How terrible would it be to just call fixOrder from here, instead of making the callers check? That makes it impossible for callers to mess up, and the check should be cheap.

I guess it also might be possible to add some cheap checks here to avoid calling fixOrder; for example, if TargetSU has no successors.

fhahn marked 2 inline comments as done.Apr 3 2019, 1:23 PM
fhahn added inline comments.
llvm/lib/CodeGen/ScheduleDAG.cpp
716 ↗(On Diff #193451)

I guess the impact would not be too big, in fact that was what I initially had. I'll measure it and get back.

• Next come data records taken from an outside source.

-- pv_equiv track=rewrite | github.com/hienpham15/Codeforces_competitions | Codeforces_round708/A_Meximization.py | func
-- ===== SOURCE A (Python) =====
-- from collections import Counter
--
-- def func(array):
--     sorted_array = sorted(array)
--
--     new_array = []
--     sup_array = []
--     for item, count in Counter(sorted_array).items():
--         new_array.append(item)
--         if count > 1:
--             sup_array.append(item)
--
--     final_array = new_array + sup_array
--     return final_array
-- ===== SOURCE B (Python) =====
-- def func(array):
--     seen = set()
--     dups = set()
--     for item in array:
--         if item in seen:
--             dups.add(item)
--         else:
--             seen.add(item)
--     return sorted(seen) + sorted(dups)
-- ===== Notes on version B (the rewrite author's own statement) =====
-- stated objective: alternative
-- what changed: B never sorts the whole array and never builds a Counter: one pass over the unsorted input partitions values into a 'seen' set and a 'duplicated' set, then each (much smaller) set is sorted independently and concatenated.
import Mathlib
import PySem

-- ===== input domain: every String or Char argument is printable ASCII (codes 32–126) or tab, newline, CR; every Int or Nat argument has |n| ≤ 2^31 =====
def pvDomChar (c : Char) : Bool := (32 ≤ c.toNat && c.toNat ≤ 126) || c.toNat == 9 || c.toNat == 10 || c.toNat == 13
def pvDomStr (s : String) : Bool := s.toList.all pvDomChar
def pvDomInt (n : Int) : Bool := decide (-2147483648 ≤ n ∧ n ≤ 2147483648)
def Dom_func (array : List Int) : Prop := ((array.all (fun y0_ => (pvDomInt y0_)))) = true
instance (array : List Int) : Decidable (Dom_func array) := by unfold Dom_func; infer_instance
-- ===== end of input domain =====

-- B replaces A's sort-whole-array-then-Counter pipeline by a single unsorted pass with two
-- sets (seen / duplicated), sorting only the distinct values (objective: alternative).

-- ===== PORT A =====
-- for item, count in Counter(sorted_array).items(): append item; if count > 1 append item to sup
def func (array : List Int) : List Int :=
  let sorted_array := PySem.List.sorted array (fun x => x) false
  let st := (PySem.Dict.counter sorted_array).items.foldl
    (fun (st : List Int × List Int) (ic : Int × Int) =>
      (st.1 ++ [ic.1], if ic.2 > 1 then st.2 ++ [ic.1] else st.2))
    ([], [])
  st.1 ++ st.2

-- ===== PORT B =====
-- the one pass of Source B: (seen, dups) updated per element
def pvLoop (array : List Int) : PySem.Set Int × PySem.Set Int :=
  array.foldl
    (fun (st : PySem.Set Int × PySem.Set Int) item =>
      if PySem.Set.contains st.1 item then (st.1, PySem.Set.add st.2 item)
      else (PySem.Set.add st.1 item, st.2))
    (PySem.Set.empty, PySem.Set.empty)

def func_alt (array : List Int) : List Int :=
  PySem.List.sorted (pvLoop array).1 (fun x => x) false ++
    PySem.List.sorted (pvLoop array).2 (fun x => x) false

-- ===== PRECONDITION & SPEC =====
def Spec_func (array : List Int) (out : List Int) : Prop := out = func_alt array
instance (array : List Int) (out : List Int) : Decidable (Spec_func array out) := by unfold Spec_func; infer_instance

-- ===== CLAIM (what is proved, stated in full; the proofs are below) =====
def Claim_equal_func : Prop := ∀ (array : List Int), Dom_func array → Spec_func array (func array)

-- ===== LEMMAS AND PROOFS =====

-- A's fold over the counter items list (a list of (key, count) pairs) appends keys / filtered keys
theorem pvFoldA (l : List Int) (cnt : Int → Int) (u d : List Int) :
    ((l.map (fun k => (k, cnt k))).foldl
      (fun (st : List Int × List Int) (ic : Int × Int) =>
        (st.1 ++ [ic.1], if ic.2 > 1 then st.2 ++ [ic.1] else st.2)) (u, d))
    = (u ++ l, d ++ l.filter (fun k => decide (cnt k > 1))) := by
  induction l generalizing u d with
  | nil => simp
  | cons x xs ih =>
    simp only [List.map_cons, List.foldl_cons, List.filter_cons, ih]
    by_cases h : cnt x > 1 <;> simp [h]

-- A computed in closed form
theorem pvFuncChar (array : List Int) :
    func array =
      PySem.Set.ofList (PySem.List.sorted array (fun x => x) false) ++
        (PySem.Set.ofList (PySem.List.sorted array (fun x => x) false)).filter
          (fun k => decide (((PySem.List.sorted array (fun x => x) false).count k : Int) > 1)) := by
  unfold func
  simp only [PySem.Dict.items_counter]
  rw [pvFoldA]
  simp

-- abbreviation for B's loop step
def pvStep (st : PySem.Set Int × PySem.Set Int) (item : Int) : PySem.Set Int × PySem.Set Int :=
  if PySem.Set.contains st.1 item then (st.1, PySem.Set.add st.2 item)
  else (PySem.Set.add st.1 item, st.2)

theorem pvFoldFst (l : List Int) (s d : List Int) :
    (l.foldl pvStep (s, d)).1 = l.foldl PySem.Set.add s := by
  induction l generalizing s d with
  | nil => rfl
  | cons x t ih =>
    by_cases h : x ∈ s
    · simp [pvStep, h, ih]
    · simp [pvStep, h, ih]

theorem pvFoldSndMem (l : List Int) (s d : List Int) (y : Int) :
    y ∈ (l.foldl pvStep (s, d)).2 ↔ y ∈ d ∨ (y ∈ l ∧ (y ∈ s ∨ 2 ≤ l.count y)) := by
  induction l generalizing s d with
  | nil => simp
  | cons x t ih =>
    have hcnt : (x :: t).count y = t.count y + (if x = y then 1 else 0) := by
      simp [List.count_cons]
    have hmem : y ∈ t ↔ 0 < t.count y := List.count_pos_iff.symm
    by_cases h : x ∈ s
    · rw [show (x :: t).foldl pvStep (s, d) = t.foldl pvStep (s, PySem.Set.add d x) by
        simp [pvStep, h]]
      rw [ih, hcnt]
      simp only [PySem.Set.mem_add d x y, List.mem_cons]
      by_cases hyx : y = x
      · subst hyx
        constructor
        · intro _; exact Or.inr ⟨Or.inl rfl, Or.inl h⟩
        · intro _; exact Or.inl (Or.inr rfl)
      · have hzero : (if x = y then (1:Nat) else 0) = 0 := if_neg (fun hh => hyx hh.symm)
        rw [hzero, add_zero]
        simp only [hyx, or_false]
        tauto
    · rw [show (x :: t).foldl pvStep (s, d) = t.foldl pvStep (PySem.Set.add s x, d) by
        simp [pvStep, h]]
      rw [ih, hcnt]
      simp only [PySem.Set.mem_add s x y, List.mem_cons]
      by_cases hyx : y = x
      · subst hyx
        have hone : (if y = y then (1:Nat) else 0) = 1 := if_pos rfl
        rw [hone]
        constructor
        · rintro (hd | ⟨hyt, _⟩)
          · exact Or.inl hd
          · have := hmem.mp hyt
            exact Or.inr ⟨Or.inl rfl, Or.inr (by omega)⟩
        · rintro (hd | ⟨_, (hs | hc)⟩)
          · exact Or.inl hd
          · exact absurd hs h
          · exact Or.inr ⟨hmem.mpr (by omega), Or.inl (Or.inr rfl)⟩
      · have hzero : (if x = y then (1:Nat) else 0) = 0 := if_neg (fun hh => hyx hh.symm)
        rw [hzero, add_zero]
        simp only [hyx, or_false, false_or]

theorem pvFoldSndNodup (l : List Int) (s d : List Int) (hd : d.Nodup) :
    (l.foldl pvStep (s, d)).2.Nodup := by
  induction l generalizing s d with
  | nil => exact hd
  | cons x t ih =>
    by_cases h : x ∈ s
    · rw [show (x :: t).foldl pvStep (s, d) = t.foldl pvStep (s, PySem.Set.add d x) by
        simp [pvStep, h]]
      exact ih _ _ (PySem.Set.nodup_add d x hd)
    · rw [show (x :: t).foldl pvStep (s, d) = t.foldl pvStep (PySem.Set.add s x, d) by
        simp [pvStep, h]]
      exact ih _ _ hd

-- ofList of a list is a sublist of it (hence inherits Pairwise ≤ from a sorted list)
theorem pvOfListSublist (xs : List Int) : (PySem.Set.ofList xs).Sublist xs := by
  induction xs with
  | nil => simp [PySem.Set.ofList_nil]
  | cons x t ih =>
    rw [PySem.Set.ofList_cons]
    refine List.Sublist.cons₂ x (List.Sublist.trans ?_ ih)
    show (List.filter (fun y => !y == x) (PySem.Set.ofList t)).Sublist (PySem.Set.ofList t)
    exact List.filter_sublist

-- ===== VERDICT (by name: the statement is the Claim_ definition above) =====
theorem func_spec : Claim_equal_func := by
  intro array _
  unfold Spec_func
  rw [pvFuncChar]
  unfold func_alt
  have hloop : pvLoop array = array.foldl pvStep (PySem.Set.empty, PySem.Set.empty) := rfl
  rw [hloop]
  set sa := PySem.List.sorted array (fun x => x) false with hsa
  set T := PySem.Set.ofList sa with hT
  set D := T.filter (fun k => decide ((sa.count k : Int) > 1)) with hD
  set p := array.foldl pvStep (PySem.Set.empty, PySem.Set.empty) with hp
  -- membership and count transfer between array and its sorted copy
  have hperm : sa.Perm array := PySem.List.sorted_perm array (fun x => x) false
  have hcount : ∀ y : Int, sa.count y = array.count y := fun y => hperm.count_eq y
  have hmemsa : ∀ y : Int, y ∈ sa ↔ y ∈ array := fun y => hperm.mem_iff
  -- T is strictly increasing and nodup
  have hTnodup : T.Nodup := PySem.Set.nodup_ofList sa
  have hTle : T.Pairwise (· ≤ ·) :=
    (PySem.List.sorted_pairwise array (fun x => x)).sublist (pvOfListSublist sa)
  have hTlt : T.Pairwise (· < ·) :=
    (hTle.and hTnodup).imp (fun h => lt_of_le_of_ne h.1 h.2)
  have hTmem : ∀ y : Int, y ∈ T ↔ y ∈ array := by
    intro y; rw [hT, PySem.Set.mem_ofList]; exact hmemsa y
  -- the first component of B's fold is set(array)
  have hp1 : p.1 = PySem.Set.ofList array := by
    rw [hp, pvFoldFst]
    exact (PySem.Set.ofList_eq_foldl array).symm
  have hp1nodup : p.1.Nodup := by rw [hp1]; exact PySem.Set.nodup_ofList array
  have hp1mem : ∀ y : Int, y ∈ p.1 ↔ y ∈ array := by
    intro y; rw [hp1, PySem.Set.mem_ofList]
  -- sorted(seen) is exactly A's list of distinct keys
  have h1 : PySem.List.sorted p.1 (fun x => x) false = T := by
    apply PySem.List.sorted_eq_of_perm_of_pairwise_lt
    · exact (List.perm_ext_iff_of_nodup hTnodup hp1nodup).mpr
        (fun y => (hTmem y).trans (hp1mem y).symm)
    · exact hTlt
  -- sorted(dups) is exactly A's list of duplicated keys
  have hDmem : ∀ y : Int, y ∈ D ↔ y ∈ array ∧ 2 ≤ array.count y := by
    intro y
    rw [hD, List.mem_filter]
    constructor
    · rintro ⟨hyT, hc⟩
      have : (sa.count y : Int) > 1 := of_decide_eq_true hc
      exact ⟨(hTmem y).mp hyT, by rw [← hcount y]; omega⟩
    · rintro ⟨hya, hc⟩
      refine ⟨(hTmem y).mpr hya, decide_eq_true ?_⟩
      rw [hcount y]; omega
  have hp2mem : ∀ y : Int, y ∈ p.2 ↔ y ∈ array ∧ 2 ≤ array.count y := by
    intro y
    rw [hp, pvFoldSndMem]
    constructor
    · rintro (hd | ⟨hya, (hs | hc)⟩)
      · exact absurd hd (List.not_mem_nil)
      · exact absurd hs (List.not_mem_nil)
      · exact ⟨hya, hc⟩
    · rintro ⟨hya, hc⟩
      exact Or.inr ⟨hya, Or.inr hc⟩
  have hDnodup : D.Nodup := hTnodup.sublist (List.filter_sublist)
  have hDlt : D.Pairwise (· < ·) := hTlt.sublist (List.filter_sublist)
  have h2 : PySem.List.sorted p.2 (fun x => x) false = D := by
    apply PySem.List.sorted_eq_of_perm_of_pairwise_lt
    · exact (List.perm_ext_iff_of_nodup hDnodup
        (pvFoldSndNodup array PySem.Set.empty PySem.Set.empty List.nodup_nil)).mpr
        (fun y => (hDmem y).trans (hp2mem y).symm)
    · exact hDlt
  rw [h1, h2]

I think it would be OK to push responsibility to the caller in a way and the assertion should catch any errors (the message should probably point to fixOrder()).

fhahn updated this revision to Diff 193737.Apr 4 2019, 9:53 AM
fhahn marked an inline comment as done.

Fix order whenever it is queried.

fhahn added inline comments.Apr 4 2019, 9:58 AM
llvm/lib/CodeGen/ScheduleDAG.cpp
716 ↗(On Diff #193451)

I gathered numbers with having FixOrder() in IsReachable & WillCreateCycle. The numbers shifted a bit, but we still have roughly the same overall gain. It seems in some cases one approach is slightly better and for some cases the other one. I guess we should go for the safer one for now?

This revision is now accepted and ready to land.Apr 4 2019, 11:57 AM
This revision was automatically updated to reflect the committed changes.